Colombian President Juan Manuel Santos' surgery for non-aggressive prostate cancer was successful and the 61-year-old is recovering in the hospital, his medical team said on Wednesday.

Midway through his four-year term, Santos surprised the Andean nation on Monday by announcing that doctors had discovered a cancerous growth. He said the disease had been caught in time and there was minimal risk.

"The surgery took place without problems whatsoever ... recovery is taking place now," Santos' urologist Felipe Gomez told reporters outside the Fundacion Santa Fe hospital in northern Bogota where the operation took place.

Gomez made the comments roughly five hours after Santos checked into the hospital.

"The time has come. Here I am going in. I'm optimistic. God willing, everything will be fine," Santos told reporters before the surgery.

Doctors said the tumor was extracted under local anesthesia and that it had not spread. They are expected to give another update on Santos' recovery later on Wednesday.
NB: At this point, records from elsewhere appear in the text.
-- pv_equiv track=rewrite | github.com/asanso/ca | exact_mca_fuzzer.py | best_agreement_exact
-- ===== SOURCE A (Python) =====
-- from itertools import combinations
-- from typing import List, Tuple, Optional
--
-- def poly_eval(coeffs: List[int], x: int, p: int) -> int:
--     y = 0
--     for c in reversed(coeffs):
--         y = (y * x + c) % p
--     return y
--
-- def eval_poly_vector(coeffs: List[int], xs: List[int], p: int) -> List[int]:
--     return [poly_eval(coeffs, x, p) for x in xs]
--
-- def poly_add(a, b, p):
--     m = max(len(a), len(b))
--     out = [0]*m
--     for i in range(m):
--         if i < len(a): out[i] = (out[i] + a[i]) % p
--         if i < len(b): out[i] = (out[i] + b[i]) % p
--     return out
--
-- def poly_mul(a, b, p):
--     out = [0]*(len(a)+len(b)-1)
--     for i, ai in enumerate(a):
--         for j, bj in enumerate(b):
--             out[i+j] = (out[i+j] + ai*bj) % p
--     return out
--
-- def poly_scale(a, s, p):
--     return [(ai*s) % p for ai in a]
--
-- def interpolate_lagrange(xs, ys, k, p):
--     coeffs = [0]*k
--     for i in range(k):
--         xi, yi = xs[i] % p, ys[i] % p
--         num = [1]
--         denom = 1
--         for m in range(k):
--             if m == i: continue
--             num = poly_mul(num, [(-xs[m]) % p, 1], p)
--             denom = (denom * ((xi - xs[m]) % p)) % p
--         inv_denom = pow(denom, p-2, p)
--         li = poly_scale(num, (yi*inv_denom) % p, p)
--         coeffs = poly_add(coeffs, li, p)
--     coeffs = (coeffs + [0]*k)[:k]
--     return coeffs
--
-- def best_agreement_exact(y: List[int], xs: List[int], k: int, p: int):
--     """
--     Return (max_agree, witness_S) where witness_S is a set of coordinates
--     on which y agrees with some RS codeword.
--     """
--     n = len(xs)
--     best = -1; best_S = None
--     for T in combinations(range(n), k):
--         xT = [xs[i] for i in T]; yT = [y[i] for i in T]
--         coeffs = interpolate_lagrange(xT, yT, k, p)
--         cw = eval_poly_vector(coeffs, xs, p)
--         S = [i for i in range(n) if cw[i] == y[i]]
--         if len(S) > best:
--             best = len(S); best_S = S
--             if best == n: break
--     return best, best_S
-- ===== SOURCE B (Python) =====
-- from itertools import combinations
-- from typing import List
--
-- def best_agreement_exact(y: List[int], xs: List[int], k: int, p: int):
--     """
--     Return (max_agree, witness_S) where witness_S is a set of coordinates
--     on which y agrees with some RS codeword.
--
--     Direct barycentric-style Lagrange evaluation: no coefficient vector is
--     ever built (no poly_mul/poly_add/poly_scale/interpolate).
--     """
--     n = len(xs)
--     best = -1; best_S = None
--     for T in combinations(range(n), k):
--         xT = [xs[i] for i in T]; yT = [y[i] for i in T]
--         # per-subset weights w_j = yT[j] * prod_{m!=j}(xT[j]-xT[m])^(p-2) mod p
--         w = []
--         for j in range(k):
--             denom = 1
--             for m in range(k):
--                 if m != j:
--                     denom = (denom * ((xT[j] - xT[m]) % p)) % p
--             w.append((yT[j] % p) * pow(denom, p - 2, p) % p)
--         S = []
--         for i in range(n):
--             x = xs[i]
--             if k == 0:
--                 cw_i = 0
--             else:
--                 acc = 0
--                 for j in range(k):
--                     t = w[j]
--                     for m in range(k):
--                         if m != j:
--                             t = (t * ((x - xT[m]) % p)) % p
--                     acc = (acc + t) % p
--                 cw_i = acc
--             if cw_i == y[i]:
--                 S.append(i)
--         if len(S) > best:
--             best = len(S); best_S = S
--             if best == n: break
--     return best, best_S
-- ===== Notes on version B (the rewrite author's own statement) =====
-- stated objective: alternative
-- what changed: Per k-subset, B evaluates the Lagrange interpolant directly at every evaluation point (precomputed modular weights times a running product of (x - xT[m]) factors) instead of first materialising a coefficient vector via poly_mul/poly_add/poly_scale and then Horner-evaluating it; the outer combinations loop and tie-breaking are kept identical.
-- outside the precondition, e.g. on best_agreement_exact([1], [1], 1, -3): A returns (0, []), B returns (0, [])
import Mathlib
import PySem

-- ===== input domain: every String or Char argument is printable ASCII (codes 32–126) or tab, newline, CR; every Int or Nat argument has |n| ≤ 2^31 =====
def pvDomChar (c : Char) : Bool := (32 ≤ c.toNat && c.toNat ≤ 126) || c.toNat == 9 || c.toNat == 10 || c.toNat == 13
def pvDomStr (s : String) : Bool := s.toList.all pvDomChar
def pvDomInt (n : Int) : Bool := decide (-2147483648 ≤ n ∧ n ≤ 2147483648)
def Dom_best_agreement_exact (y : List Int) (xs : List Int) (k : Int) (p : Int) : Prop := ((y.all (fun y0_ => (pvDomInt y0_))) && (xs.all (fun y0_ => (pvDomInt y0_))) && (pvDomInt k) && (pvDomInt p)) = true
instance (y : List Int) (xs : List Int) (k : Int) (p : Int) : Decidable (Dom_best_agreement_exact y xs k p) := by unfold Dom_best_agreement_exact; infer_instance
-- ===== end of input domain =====

-- B replaces A's coefficient-vector Lagrange interpolation (poly_mul/poly_add/poly_scale + Horner)
-- by direct per-point evaluation with precomputed modular weights; same outer brute-force loop ("alternative").


-- ===== PORT A =====
def polyEval (coeffs : List Int) (x : Int) (p : Int) : Int :=
  coeffs.reverse.foldl (fun y c => PySem.Int.mod (y * x + c) p) 0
"What we saw during the procedure is in line with the studies that were carried out before the surgery. The president is now in his room in full possession of his faculties," said Adolfo Llinas, the hospital's medical director.
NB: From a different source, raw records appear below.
-- pv_equiv track=rewrite | github.com/hua0-richard/rag-obs | backend/utils/obsidian.py | find_inline_math_in_line
-- ===== SOURCE A (Python) =====
-- _INLINE_MATH_MAX_LEN = 200
--
-- def find_inline_math_in_line(line: str) -> list[str]:
--     results: list[str] = []
--     if "$" not in line:
--         return results
--     in_inline = False
--     start = 0
--     i = 0
--     while i < len(line):
--         ch = line[i]
--         if ch == "\\":
--             i += 2
--             continue
--         if ch == "$":
--             if i + 1 < len(line) and line[i + 1] == "$":
--                 i += 2
--                 continue
--             if not in_inline:
--                 in_inline = True
--                 start = i
--                 i += 1
--                 continue
--             expr = line[start + 1 : i]
--             if expr.strip():
--                 math = f"${expr}$"
--                 if len(math) <= _INLINE_MATH_MAX_LEN:
--                     results.append(math)
--             in_inline = False
--             i += 1
--             continue
--         i += 1
--     return results
-- ===== SOURCE B (Python) =====
-- _INLINE_MATH_MAX_LEN = 200
--
-- def find_inline_math_in_line(line: str) -> list[str]:
--     if "$" not in line:
--         return []
--     # pass 1: indices of lone '$' delimiters (same skip rules: '\' eats the
--     # next char, '$$' is skipped whole)
--     delims: list[int] = []
--     n = len(line)
--     i = 0
--     while i < n:
--         c = line[i]
--         if c == "\\":
--             i += 2
--         elif c == "$":
--             if i + 1 < n and line[i + 1] == "$":
--                 i += 2
--             else:
--                 delims.append(i)
--                 i += 1
--         else:
--             i += 1
--     # pass 2: pair up consecutive delimiters and emit the spans
--     out: list[str] = []
--     rest = delims
--     while len(rest) >= 2:
--         opn, close = rest[0], rest[1]
--         expr = line[opn + 1 : close]
--         if expr.strip() and len(expr) <= _INLINE_MATH_MAX_LEN - 2:
--             out.append("$" + expr + "$")
--         rest = rest[2:]
--     return out
-- ===== Notes on version B (the rewrite author's own statement) =====
-- stated objective: alternative
-- what changed: A interleaves delimiter detection, pairing state and emission in one stateful while-loop; B separates it into two passes: a scan that only collects the indices of lone '$' delimiters, then a pairing pass over consecutive index pairs that slices and emits the spans.
import Mathlib
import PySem

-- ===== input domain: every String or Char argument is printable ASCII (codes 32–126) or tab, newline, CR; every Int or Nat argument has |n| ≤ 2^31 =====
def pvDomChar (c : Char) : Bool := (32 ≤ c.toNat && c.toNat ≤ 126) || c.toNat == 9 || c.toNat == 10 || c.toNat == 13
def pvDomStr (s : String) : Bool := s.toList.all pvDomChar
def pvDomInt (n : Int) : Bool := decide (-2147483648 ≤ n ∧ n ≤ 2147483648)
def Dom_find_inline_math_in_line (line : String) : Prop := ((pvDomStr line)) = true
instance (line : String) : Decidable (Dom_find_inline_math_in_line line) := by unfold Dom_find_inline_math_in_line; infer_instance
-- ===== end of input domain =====

-- B replaces A's single stateful scan (pairing state + emission interleaved) by two
-- passes: collect the indices of lone '$' delimiters, then pair consecutive indices
-- and emit the spans; same result, alternative decomposition.

-- ===== PORT A =====
-- A's while-loop: state (i, in_inline, start, results); i advances 1 or 2 per step.
def pvALoop (cs : List Char) (i : Nat) (inInline : Bool) (start : Nat)
    (results : List String) : List String :=
  if h : i < cs.length then
    let ch := cs[i]
    if ch = '\\' then
      pvALoop cs (i + 2) inInline start results
    else if ch = '$' then
      if cs[i + 1]? = some '$' then  -- encodes: i+1 < len(line) and line[i+1] == '$'
        pvALoop cs (i + 2) inInline start results
      else if inInline = false then
        pvALoop cs (i + 1) true i results
      else
        let expr := PySem.List.slice cs (some ((start : Int) + 1)) (some (i : Int))
        let results' :=
          if PySem.Chars.strip expr ≠ [] then
            if ('$' :: expr ++ ['$']).length ≤ 200 then
              results ++ [String.ofList ('$' :: expr ++ ['$'])]
            else results
          else results
        pvALoop cs (i + 1) false start results'
    else
      pvALoop cs (i + 1) inInline start results
  else results
termination_by cs.length - i
decreasing_by all_goals omega

def find_inline_math_in_line (line : String) : List String :=
  if '$' ∈ line.toList then pvALoop line.toList 0 false 0 [] else []

-- ===== PORT B =====
-- pass 1: indices of lone '$' delimiters (same skip rules, no pairing state)
def pvBScan (cs : List Char) (i : Nat) (delims : List Nat) : List Nat :=
  if h : i < cs.length then
    let c := cs[i]
    if c = '\\' then
      pvBScan cs (i + 2) delims
    else if c = '$' then
      if cs[i + 1]? = some '$' then  -- encodes: i+1 < n and line[i+1] == '$'
        pvBScan cs (i + 2) delims
      else
        pvBScan cs (i + 1) (delims ++ [i])
    else
      pvBScan cs (i + 1) delims
  else delims
termination_by cs.length - i
decreasing_by all_goals omega

-- pass 2: pair up consecutive delimiters and emit the spans
def pvBPair (cs : List Char) : List Nat → List String → List String
  | opn :: close :: rest, out =>
      let expr := PySem.List.slice cs (some ((opn : Int) + 1)) (some (close : Int))
      let out' :=
        if PySem.Chars.strip expr ≠ [] ∧ expr.length ≤ 200 - 2 then
          out ++ [String.ofList ('$' :: expr ++ ['$'])]
        else out
      pvBPair cs rest out'
  | _, out => out

def find_inline_math_in_line_alt (line : String) : List String :=
  if '$' ∈ line.toList then pvBPair line.toList (pvBScan line.toList 0 []) [] else []

-- ===== PRECONDITION & SPEC =====
def Spec_find_inline_math_in_line (line : String) (out : List String) : Prop := out = find_inline_math_in_line_alt line
instance (line : String) (out : List String) : Decidable (Spec_find_inline_math_in_line line out) := by unfold Spec_find_inline_math_in_line; infer_instance

-- ===== CLAIM (what is proved, stated in full; the proofs are below) =====
def Claim_equal_find_inline_math_in_line : Prop := ∀ (line : String), Dom_find_inline_math_in_line line → Spec_find_inline_math_in_line line (find_inline_math_in_line line)

-- ===== LEMMAS AND PROOFS =====

lemma pvBScan_stop (cs : List Char) (i : Nat) (ds : List Nat) (hi : ¬ i < cs.length) :
    pvBScan cs i ds = ds := by
  rw [pvBScan.eq_def, dif_neg hi]

lemma pvALoop_stop (cs : List Char) (i : Nat) (b : Bool) (start : Nat) (res : List String)
    (hi : ¬ i < cs.length) : pvALoop cs i b start res = res := by
  rw [pvALoop.eq_def, dif_neg hi]

lemma pvBScan_acc (cs : List Char) :
    ∀ k i ds, cs.length - i ≤ k → pvBScan cs i ds = ds ++ pvBScan cs i [] := by
  intro k
  induction k with
  | zero =>
      intro i ds h
      rw [pvBScan_stop cs i ds (by omega), pvBScan_stop cs i [] (by omega)]
      simp
  | succ k ih =>
      intro i ds h
      by_cases hi : i < cs.length
      · rw [pvBScan.eq_def, dif_pos hi]
        conv_rhs => rw [pvBScan.eq_def, dif_pos hi]
        dsimp only
        by_cases h1 : cs[i] = '\\'
        · simp only [if_pos h1]
          exact ih _ _ (by omega)
        · simp only [if_neg h1]
          by_cases h2 : cs[i] = '$'
          · simp only [if_pos h2]
            by_cases h3 : cs[i + 1]? = some '$'
            · simp only [if_pos h3]
              exact ih _ _ (by omega)
            · simp only [if_neg h3]
              rw [ih (i + 1) (ds ++ [i]) (by omega), ih (i + 1) ([] ++ [i]) (by omega)]
              simp
          · simp only [if_neg h2]
            exact ih _ _ (by omega)
      · rw [pvBScan_stop cs i ds hi, pvBScan_stop cs i [] hi]; simp

lemma pvBPair_acc (cs : List Char) :
    ∀ k l out, l.length ≤ k → pvBPair cs l out = out ++ pvBPair cs l [] := by
  intro k
  induction k with
  | zero =>
      intro l out h
      match l with
      | [] => simp [pvBPair]
  | succ k ih =>
      intro l out h
      match l with
      | [] => simp [pvBPair]
      | [o] => simp [pvBPair]
      | o :: c :: rest =>
          rw [pvBPair, pvBPair]
          have hr : rest.length ≤ k := by simp at h; omega
          by_cases hc : PySem.Chars.strip (PySem.List.slice cs (some ((o : Int) + 1)) (some (c : Int))) ≠ [] ∧
              (PySem.List.slice cs (some ((o : Int) + 1)) (some (c : Int))).length ≤ 200 - 2
          · rw [if_pos hc, if_pos hc,
              ih rest (out ++ [String.ofList ('$' :: PySem.List.slice cs (some ((o : Int) + 1)) (some (c : Int)) ++ ['$'])]) hr,
              ih rest ([] ++ [String.ofList ('$' :: PySem.List.slice cs (some ((o : Int) + 1)) (some (c : Int)) ++ ['$'])]) hr]
            simp
          · rw [if_neg hc, if_neg hc]
            exact ih rest out hr

-- the emitted element and its guard agree between the two ports
lemma pv_emit_eq (expr : List Char) (res : List String) :
    (if PySem.Chars.strip expr ≠ [] then
       if ('$' :: expr ++ ['$']).length ≤ 200 then res ++ [String.ofList ('$' :: expr ++ ['$'])]
       else res
     else res) =
    res ++ (if PySem.Chars.strip expr ≠ [] ∧ expr.length ≤ 200 - 2 then
        [String.ofList ('$' :: expr ++ ['$'])]
      else []) := by
  have hlen : ('$' :: expr ++ ['$']).length = expr.length + 2 := by simp
  by_cases h1 : PySem.Chars.strip expr ≠ []
  · by_cases h2 : expr.length ≤ 198
    · rw [if_pos h1, if_pos (by omega), if_pos ⟨h1, by omega⟩]
    · rw [if_pos h1, if_neg (by omega), if_neg (by simp [h1]; omega)]
      simp
  · rw [if_neg h1, if_neg (by tauto)]; simp

lemma pv_main (cs : List Char) :
    ∀ k i, cs.length - i ≤ k → ∀ start res,
      pvALoop cs i false start res = res ++ pvBPair cs (pvBScan cs i []) [] ∧
      pvALoop cs i true start res = res ++ pvBPair cs (start :: pvBScan cs i []) [] := by
  intro k
  induction k with
  | zero =>
      intro i h start res
      rw [pvALoop_stop cs i false start res (by omega),
        pvALoop_stop cs i true start res (by omega), pvBScan_stop cs i [] (by omega)]
      constructor <;> simp [pvBPair]
  | succ k ih =>
      intro i h start res
      by_cases hi : i < cs.length
      · have hscan : pvBScan cs i [] =
            if cs[i] = '\\' then pvBScan cs (i + 2) []
            else if cs[i] = '$' then
              if cs[i + 1]? = some '$' then pvBScan cs (i + 2) []
              else pvBScan cs (i + 1) ([] ++ [i])
            else pvBScan cs (i + 1) [] := by
          conv_lhs => rw [pvBScan.eq_def]
          rw [dif_pos hi]
        refine ⟨?_, ?_⟩
        · conv_lhs => rw [pvALoop.eq_def]
          rw [dif_pos hi, hscan]
          dsimp only
          by_cases h1 : cs[i] = '\\'
          · simp only [if_pos h1]
            exact (ih _ (by omega) start res).1
          · simp only [if_neg h1]
            by_cases h2 : cs[i] = '$'
            · simp only [if_pos h2]
              by_cases h3 : cs[i + 1]? = some '$'
              · simp only [if_pos h3]
                exact (ih _ (by omega) start res).1
              · simp only [if_neg h3, List.nil_append]
                rw [pvBScan_acc cs (cs.length - (i + 1)) (i + 1) [i] (by omega)]
                simp only [List.singleton_append]
                exact (ih (i + 1) (by omega) i res).2
            · simp only [if_neg h2]
              exact (ih _ (by omega) start res).1
        · conv_lhs => rw [pvALoop.eq_def]
          rw [dif_pos hi, hscan]
          dsimp only
          by_cases h1 : cs[i] = '\\'
          · simp only [if_pos h1]
            exact (ih _ (by omega) start res).2
          · simp only [if_neg h1]
            by_cases h2 : cs[i] = '$'
            · simp only [if_pos h2]
              by_cases h3 : cs[i + 1]? = some '$'
              · simp only [if_pos h3]
                exact (ih _ (by omega) start res).2
              · simp only [if_neg h3, List.nil_append,
                  if_neg (by decide : ¬ (true = false))]
                rw [pvBScan_acc cs (cs.length - (i + 1)) (i + 1) [i] (by omega)]
                simp only [List.singleton_append]
                rw [(ih (i + 1) (by omega) start _).1]
                rw [pv_emit_eq]
                conv_rhs => rw [pvBPair]
                conv_rhs => rw [pvBPair_acc cs (pvBScan cs (i + 1) []).length _ _ (le_refl _)]
                simp
            · simp only [if_neg h2]
              exact (ih _ (by omega) start res).2
      · rw [pvALoop_stop cs i false start res hi, pvALoop_stop cs i true start res hi,
          pvBScan_stop cs i [] hi]
        constructor <;> simp [pvBPair]

-- ===== VERDICT (by name: the statement is the Claim_ definition above) =====
theorem find_inline_math_in_line_spec : Claim_equal_find_inline_math_in_line := by
  intro line _
  unfold Spec_find_inline_math_in_line find_inline_math_in_line find_inline_math_in_line_alt
  by_cases h : '$' ∈ line.toList
  · rw [if_pos h, if_pos h]
    have := (pv_main line.toList (line.toList.length - 0) 0 (by omega) 0 []).1
    rw [this]; simp
  · rw [if_neg h, if_neg h]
Santos' treatment will not require chemotherapy, Gomez has said, and the president will likely spend two to three days in the hospital, while a complete recovery will likely take up to three weeks.

He is not allowed to travel during his recovery, but will be able to carry out his official duties.

GOOD PROGNOSIS

The Harvard-educated economist, who took office two years ago, said earlier this week that he had a 97-percent chance of beating the disease.

Santos, a conservative whose policies have fueled economic growth in the country, is about to start peace talks with the Revolutionary Armed Forces of Colombia (FARC), whose Marxist-inspired insurgency killed tens of thousands in half a century.

A peace deal would help secure Santos a place in history and allow him to build on the economic and security advances that began under former President Alvaro Uribe a decade ago.

Colombia, a nation of about 46 million, has attracted record foreign direct investment over the last few years as a U.S.-backed military offensive against drug traffickers and FARC rebels improved business confidence.

"Thanks to the (Patron Saint) of Miracles for the operation's result. Today more than ever we need the President," Vice President Angelino Garzon, who battled his own illness earlier this year, said via Twitter.

Santos joined several other Latin American leaders who have battled cancer in recent years.

Venezuela's Hugo Chavez, who seeks re-election on Sunday, has undergone three operations for tumors since mid-2011.

Former Brazilian President Luiz Inacio Lula da Silva was successfully treated for a throat tumor earlier this year and his successor, President Vilma Rousseff, was treated for lymphoma cancer in 2009.